Another guy was paranoid, “That wasn’t an earthquake, there was smoke coming from the ground over there.” To him the terrorists were attacking. He almost wanted it to happen.

My wife had her Iphone on her. People were feeling it back in Pittsburgh, down in North Carolina.

I wanted to walk away from the monument in case it collapsed, but we were taking our time, until the cops came in and started clearing people out. They were in 9/11 emergency mode. All the monuments were evacuated. They wouldn’t even let us cut through the grass in the park across the street from the White House, though President Obama was out of town. We began to walk back toward where the car was parked in a parking garage. I looked back and a helicopter was circling the Washington Monument.

The street was filled with suits in the middle of the workday, thousands in the streets, eerily quiet. The buildings were all evacuated. We managed to sneak back into our parking garage. We hopped into our little red rental car and got the hell out of DC.

It was profound and weird day for everybody.. but for me it was something out of Greek myth, a message from the gods of Freedom and Independence via the ultimate phallic symbol of American manhood. I’d soon have to stand alone, something in me knew that.

We took the long way home and drove near the epicenter of the quake, a little place called Mineral, VA with the dog sitting quietly in the back seat. Two months later my wife would be with someone else and I’d leave the farm. I’d be alone, independent and free.
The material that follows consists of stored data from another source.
-- pv_equiv track=rewrite | github.com/Biruk-gebru/A2SVBirukG | 13-Mar-2025/Find Kth Bit in Nth Binary String 304748.py | findKthBit
-- ===== SOURCE A (Python) =====
-- def findKthBit(n: int, k: int) -> str:
--     def build(n):
--         l=2*n+1
--         built_ar=["0"]
--         for _ in range(n):
--             temp=built_ar[::-1]
--             built_ar+=("1")
--             for j in range(len(temp)):
--                 if temp[j]=="1":
--                     built_ar.append("0")
--                 else:
--                     built_ar.append("1")
--         return built_ar
--     sol=build(n)
--     return sol[k-1]
-- ===== SOURCE B (Python) =====
-- def findKthBit(n: int, k: int) -> str:
--     # The n-th string has length 2**(n+1) - 1; walk down through the middles,
--     # mirroring the index into the first half and tracking an inversion flag.
--     length = 2 ** (n + 1) - 1
--     i = (k - 1) % length          # 0-based position in the string
--     invert = False
--     while length > 1:
--         half = length // 2        # length of each half; index `half` is the middle '1'
--         if i == half:
--             return "0" if invert else "1"
--         if i > half:
--             i = length - 1 - i    # mirror into the first half
--             invert = not invert
--         length = half
--     return "1" if invert else "0"
-- ===== Notes on version B (the rewrite author's own statement) =====
-- stated objective: faster
-- what changed: A materialises the whole 2^(n+1)-1 element list by repeated reverse-and-invert concatenation and indexes it; B never builds the string: it folds the queried index through the middle of each half, tracking an inversion flag. Intended as asymptotically faster; a timing run could not measure a ratio (A timed out at n=16 where B still returned, and at the sizes where A finishes it takes under 5 ms). Pre_ excludes negative n, where A happens to return '0' through range() iterating zero times while B's closed-form length is meaningless there (it raises for n = -1).
-- outside the precondition, e.g. on findKthBit(-1, 1): A returns '0', B raises ZeroDivisionError
import Mathlib
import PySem

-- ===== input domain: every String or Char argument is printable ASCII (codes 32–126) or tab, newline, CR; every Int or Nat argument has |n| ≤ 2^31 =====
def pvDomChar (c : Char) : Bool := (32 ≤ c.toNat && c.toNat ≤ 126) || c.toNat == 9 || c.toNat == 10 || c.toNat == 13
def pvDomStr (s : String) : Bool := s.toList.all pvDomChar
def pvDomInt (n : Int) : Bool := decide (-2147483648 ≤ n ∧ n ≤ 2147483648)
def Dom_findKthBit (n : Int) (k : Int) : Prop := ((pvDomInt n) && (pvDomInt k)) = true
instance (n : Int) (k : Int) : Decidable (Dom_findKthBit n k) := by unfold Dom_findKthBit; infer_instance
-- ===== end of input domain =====

-- B replaces A's construction of the whole 2^(n+1)-1 element list by a descent through
-- the middles of the halves tracking an inversion flag; return values agree wherever Pre_ holds.

-- ===== PORT A =====
-- one step of A's outer loop: temp = built_ar[::-1]; built_ar += "1"; append flipped temp
def pvStepA (built_ar : List String) : List String :=
  let temp := built_ar.reverse
  let built_ar := built_ar ++ ["1"]
  temp.foldl (fun acc tj => acc ++ [if tj = "1" then "0" else "1"]) built_ar

def pvBuildA (n : Int) : List String :=
  (List.range n.toNat).foldl (fun built_ar _ => pvStepA built_ar) ["0"]

def findKthBit (n : Int) (k : Int) : String :=
  let sol := pvBuildA n
  (PySem.List.pyGet? sol (k - 1)).getD ""   -- sol[k-1]; none (IndexError) is excluded by Pre_

-- ===== PORT B =====
-- Source B's while-loop: `length` at each pass is 2^t - 1, so the loop is structural recursion on t;
-- half = length // 2 = 2^(t-1) - 1, and the mirror step length - 1 - i is 2*half - i.
def pvLoopB : Nat → Int → Bool → String
  | 0, _, invert => if invert then "1" else "0"
  | 1, _, invert => if invert then "1" else "0"
  | (t + 2), i, invert =>
      let half : Int := 2 ^ (t + 1) - 1
      if i = half then (if invert then "0" else "1")
      else if i > half then pvLoopB (t + 1) (2 * half - i) (!invert)
      else pvLoopB (t + 1) i invert

-- For n ≥ 0 this is Source B exactly (length = 2^(n+1)-1 > 0).  For n = -1 Python's `% 0` raises
-- ZeroDivisionError (ported as ""); for n ≤ -2 Python's 2**(n+1) is a float in (0, 0.5], so
-- length < 1, the while loop never runs and "0" is returned — ported by hand, exact there.
def findKthBit_alt (n : Int) (k : Int) : String :=
  if 0 ≤ n then
    let t := (n + 1).toNat
    let L : Int := 2 ^ t - 1        -- length = 2**(n+1) - 1
    pvLoopB t (PySem.Int.mod (k - 1) L) false
  else if n = -1 then ""            -- ZeroDivisionError; outside Pre_
  else "0"

-- ===== PRECONDITION & SPEC =====
-- Pre_ excludes (a) the inputs on which A raises IndexError (k-1 outside Python's index range
-- for the built list of length 2^(n+1)-1) and (b) negative n, where A returns "0" only because
-- range() of a negative count iterates zero times, while B's closed-form length is meaningless
-- there (Source B raises ZeroDivisionError for n = -1).  The exponent is capped at 32 only to keep
-- the condition cheaply evaluable: inside Dom (|k| ≤ 2^31) the capped condition is equivalent
-- to the uncapped one, so no input of Dom on which A returns with n ≥ 0 is lost.
def Pre_findKthBit (n : Int) (k : Int) : Prop :=
  0 ≤ n ∧
  -((2:Int) ^ (min (n.toNat + 1) 32) - 1) ≤ k - 1 ∧
    k - 1 < (2:Int) ^ (min (n.toNat + 1) 32) - 1
instance (n : Int) (k : Int) : Decidable (Pre_findKthBit n k) := by unfold Pre_findKthBit; infer_instance
def pvWitness_findKthBit : Int × Int := (3, 5)
def Spec_findKthBit (n : Int) (k : Int) (out : String) : Prop := out = findKthBit_alt n k
instance (n : Int) (k : Int) (out : String) : Decidable (Spec_findKthBit n k out) := by unfold Spec_findKthBit; infer_instance

-- ===== CLAIM (what is proved, stated in full; the proofs are below) =====
def Claim_equal_findKthBit : Prop := ∀ (n : Int) (k : Int), Dom_findKthBit n k → Pre_findKthBit n k → Spec_findKthBit n k (findKthBit n k)

-- ===== LEMMAS AND PROOFS =====

-- the list A builds, as a structural recursion on the iteration count
def pvS : Nat → List String
  | 0 => ["0"]
  | m + 1 => pvS m ++ ["1"] ++ (pvS m).reverse.map (fun tj => if tj = "1" then "0" else "1")

theorem pvFoldSingleton (f : String → String) :
    ∀ (l init : List String),
      l.foldl (fun acc tj => acc ++ [f tj]) init = init ++ l.map f := by
  intro l
  induction l with
  | nil => simp
  | cons x xs ih => intro init; simp only [List.foldl, List.map]; rw [ih]; simp

theorem pvStepA_eq (ar : List String) :
    pvStepA ar = ar ++ ["1"] ++ ar.reverse.map (fun tj => if tj = "1" then "0" else "1") := by
  show (ar.reverse).foldl _ (ar ++ ["1"]) = _
  rw [pvFoldSingleton (fun tj => if tj = "1" then "0" else "1")]

theorem pvBuildA_eq (n : Int) : pvBuildA n = pvS n.toNat := by
  unfold pvBuildA
  induction n.toNat with
  | zero => simp [pvS]
  | succ m ih =>
    rw [List.range_succ, List.foldl_append]
    simp only [List.foldl]
    rw [ih, pvStepA_eq]
    simp [pvS]

theorem pvS_length (m : Nat) : (pvS m).length = 2 ^ (m + 1) - 1 := by
  induction m with
  | zero => simp [pvS]
  | succ m ih =>
    have hpow : 1 ≤ 2 ^ (m + 1) := Nat.one_le_two_pow
    have h2 : 2 ^ (m + 1 + 1) = 2 * 2 ^ (m + 1) := by ring
    simp [pvS, List.length_append, ih, h2]
    omega

theorem pvS_binary : ∀ (m : Nat) (x : String), x ∈ pvS m → x = "0" ∨ x = "1"
  | 0, x, hx => by
      simp [pvS] at hx
      left; exact hx
  | (m + 1), x, hx => by
      rw [pvS] at hx
      rcases List.mem_append.1 hx with h | hR
      · rcases List.mem_append.1 h with h1 | h2
        · exact pvS_binary m x h1
        · right; simpa using h2
      · rcases List.mem_map.1 hR with ⟨y, _, hxy⟩
        subst hxy
        by_cases hy1 : y = "1"
        · left; simp [hy1]
        · right; simp [hy1]

-- the key invariant: B's descent computes (possibly flipped) the j-th element of A's list
theorem pvKey : ∀ (m : Nat) (j : Nat), j < (pvS m).length → ∀ (invert : Bool),
    pvLoopB (m + 1) (j : Int) invert =
      (if invert then (if (pvS m).getD j "" = "1" then "0" else "1") else (pvS m).getD j "")
  | 0, j, hj, invert => by
      have hj0 : j = 0 := by simpa [pvS] using hj
      subst hj0
      cases invert <;> rfl
  | (m + 1), j, hj, invert => by
      have hlen : (pvS m).length = 2 ^ (m + 1) - 1 := pvS_length m
      have hpow : 1 ≤ 2 ^ (m + 1) := Nat.one_le_two_pow
      have hjub : j < 2 ^ (m + 1 + 1) - 1 := by rw [← pvS_length]; exact hj
      have hpow2 : 2 ^ (m + 1 + 1) = 2 * 2 ^ (m + 1) := by ring
      have hhalfI : (((2 ^ (m + 1) - 1 : Nat)) : Int) = 2 ^ (m + 1) - 1 := by
        rw [Int.natCast_sub hpow]; push_cast; ring
      show pvLoopB (m + 2) (j : Int) invert = _
      simp only [pvLoopB]
      by_cases hmid : j = 2 ^ (m + 1) - 1
      · -- the middle element is "1"
        have hji : (j : Int) = 2 ^ (m + 1) - 1 := by rw [hmid]; exact hhalfI
        rw [if_pos hji]
        have hget : (pvS (m + 1)).getD j "" = "1" := by
          have hjl : (pvS m).length ≤ j := by omega
          have h0 : j - (pvS m).length = 0 := by omega
          simp only [pvS]
          rw [List.getD, List.append_assoc, List.singleton_append,
              List.getElem?_append_right hjl, h0]
          rfl
        rw [hget]
        cases invert <;> simp
      · have hjneI : ¬ ((j : Int) = 2 ^ (m + 1) - 1) := by
          rw [← hhalfI]; exact_mod_cast fun h => hmid (Nat.cast_injective h)
        rw [if_neg hjneI]
        by_cases hgt : j > 2 ^ (m + 1) - 1
        · -- right part: mirrored and flipped element of pvS m
          have hgtI : (j : Int) > 2 ^ (m + 1) - 1 := by
            rw [← hhalfI]; exact_mod_cast hgt
          rw [if_pos hgtI]
          have hjle : j ≤ 2 * (2 ^ (m + 1) - 1) := by omega
          have hcast : 2 * ((2:Int) ^ (m + 1) - 1) - (j : Int)
              = ((2 * (2 ^ (m + 1) - 1) - j : Nat) : Int) := by
            rw [Int.natCast_sub hjle]; push_cast [Int.natCast_sub hpow]; ring
          have hlt : 2 * (2 ^ (m + 1) - 1) - j < (pvS m).length := by omega
          rw [hcast, pvKey m _ hlt (!invert)]
          have hgetR : (pvS (m + 1)).getD j "" =
              (if (pvS m).getD (2 * (2 ^ (m + 1) - 1) - j) "" = "1" then "0" else "1") := by
            have hlen2 : (pvS m ++ ["1"]).length = 2 ^ (m + 1) := by simp [hlen]; omega
            have hjl : (pvS m ++ ["1"]).length ≤ j := by omega
            have hidx : j - (pvS m ++ ["1"]).length < (pvS m).length := by
              rw [hlen2]; omega
            simp only [pvS]
            rw [List.getD, List.getElem?_append_right hjl, List.getElem?_map,
                List.getElem?_reverse (by simpa [hlen2, hlen] using hidx)]
            have hrevidx : (pvS m).length - 1 - (j - (pvS m ++ ["1"]).length)
                = 2 * (2 ^ (m + 1) - 1) - j := by rw [hlen2, hlen]; omega
            rw [hrevidx, List.getD, List.getElem?_eq_getElem (by omega)]
            simp
          rw [hgetR]
          have he : (pvS m).getD (2 * (2 ^ (m + 1) - 1) - j) "" ∈ pvS m := by
            rw [List.getD, List.getElem?_eq_getElem (by omega)]
            exact List.getElem_mem _
          rcases pvS_binary m _ he with h | h <;> rw [h] <;> cases invert <;> simp
        · -- left part: the same element of pvS m
          have hgtI : ¬ ((j : Int) > 2 ^ (m + 1) - 1) := by
            rw [← hhalfI]; exact_mod_cast hgt
          rw [if_neg hgtI]
          have hlt : j < (pvS m).length := by omega
          rw [pvKey m j hlt invert]
          have hgetL : (pvS (m + 1)).getD j "" = (pvS m).getD j "" := by
            simp only [pvS]
            rw [List.getD, List.getElem?_append_left (by simp [hlen]; omega),
                List.getElem?_append_left hlt]
            rfl
          rw [hgetL]

-- ===== VERDICT (by name: the statement is the Claim_ definition above) =====
theorem findKthBit_spec : Claim_equal_findKthBit := by
  intro n k hdom hpre
  unfold Spec_findKthBit
  unfold Dom_findKthBit pvDomInt at hdom
  simp only [Bool.and_eq_true, decide_eq_true_eq] at hdom
  obtain ⟨⟨hn1, hn2⟩, hk1, hk2⟩ := hdom
  obtain ⟨hn0, hpre⟩ := hpre
  set m : Nat := n.toNat with hm
  set t : Nat := m + 1 with ht
  set L : Int := 2 ^ t - 1 with hL
  -- inside Dom the capped bound of Pre_ implies the real bound
  have hreal : -L ≤ k - 1 ∧ k - 1 < L := by
    by_cases hcap : t ≤ 32
    · rw [min_eq_left hcap] at hpre; exact hpre
    · have h32 : (2:Int) ^ 32 ≤ 2 ^ t := pow_le_pow_right₀ (by norm_num) (by omega)
      rw [min_eq_right (by omega)] at hpre
      have h32' : (2147483648 : Int) ≤ 2 ^ 32 - 1 := by norm_num
      constructor
      · omega
      · omega
  obtain ⟨hlo, hhi⟩ := hreal
  have hLpos : 1 ≤ L := by
    have h2 : (2:Int) ^ 1 ≤ 2 ^ t := pow_le_pow_right₀ (by norm_num) (by omega)
    simp at h2; omega
  have htn : (n + 1).toNat = t := by omega
  -- the index Source B computes: (k-1) % L, with -L ≤ k-1 < L and L > 0
  set i : Int := if k - 1 < 0 then k - 1 + L else k - 1 with hi
  have hi0 : 0 ≤ i := by rw [hi]; split <;> omega
  have hiL : i < L := by rw [hi]; split <;> omega
  have hmod : PySem.Int.mod (k - 1) L = i := by
    rw [PySem.Int.mod_eq_emod_of_pos (by omega)]
    rw [hi]; split
    · have h1 : (k - 1 + L) % L = (k - 1) % L := by
        simp
      rw [← h1]
      exact Int.emod_eq_of_lt (by omega) (by omega)
    · exact Int.emod_eq_of_lt (by omega) (by omega)
  have hlenN : (pvS m).length = 2 ^ t - 1 := pvS_length m
  have hlenI : ((pvS m).length : Int) = L := by
    rw [hlenN, hL, Int.natCast_sub Nat.one_le_two_pow]
    push_cast; ring
  have hA : findKthBit n k = (pvS m).getD i.toNat "" := by
    simp only [findKthBit]
    rw [pvBuildA_eq]
    rcases lt_or_ge (k - 1) 0 with hneg | hpos
    · have hieq : i = k - 1 + L := by rw [hi, if_pos hneg]
      rw [PySem.List.pyGet?_neg (pvS m) hneg (by rw [hlenI]; omega)]
      rw [List.getD]
      congr 2
      omega
    · have hieq : i = k - 1 := by rw [hi, if_neg (by omega)]
      rw [PySem.List.pyGet?_of_nonneg (pvS m) hpos]
      rw [List.getD]
      congr 2
      omega
  have hB : findKthBit_alt n k = pvLoopB t i false := by
    simp only [findKthBit_alt, htn, ← hL]
    rw [if_pos hn0, hmod]
  have hkey := pvKey m i.toNat (by omega) false
  rw [Int.toNat_of_nonneg hi0] at hkey
  rw [hA, hB, ht, hkey]
  simp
My energy expends. I make little improvements. I don’t kill myself with worry. I forgive myself for mistakes. I have room. I can stretch out into the whole universe. Everything that exists is written, woven, painted, played from a chaotic void, and is immediately burned into the past. A tear in the fabric of reality helps to reveal the infinite. I walk into new neighborhoods, new forests, watching the picture move and breathe and change in front of me.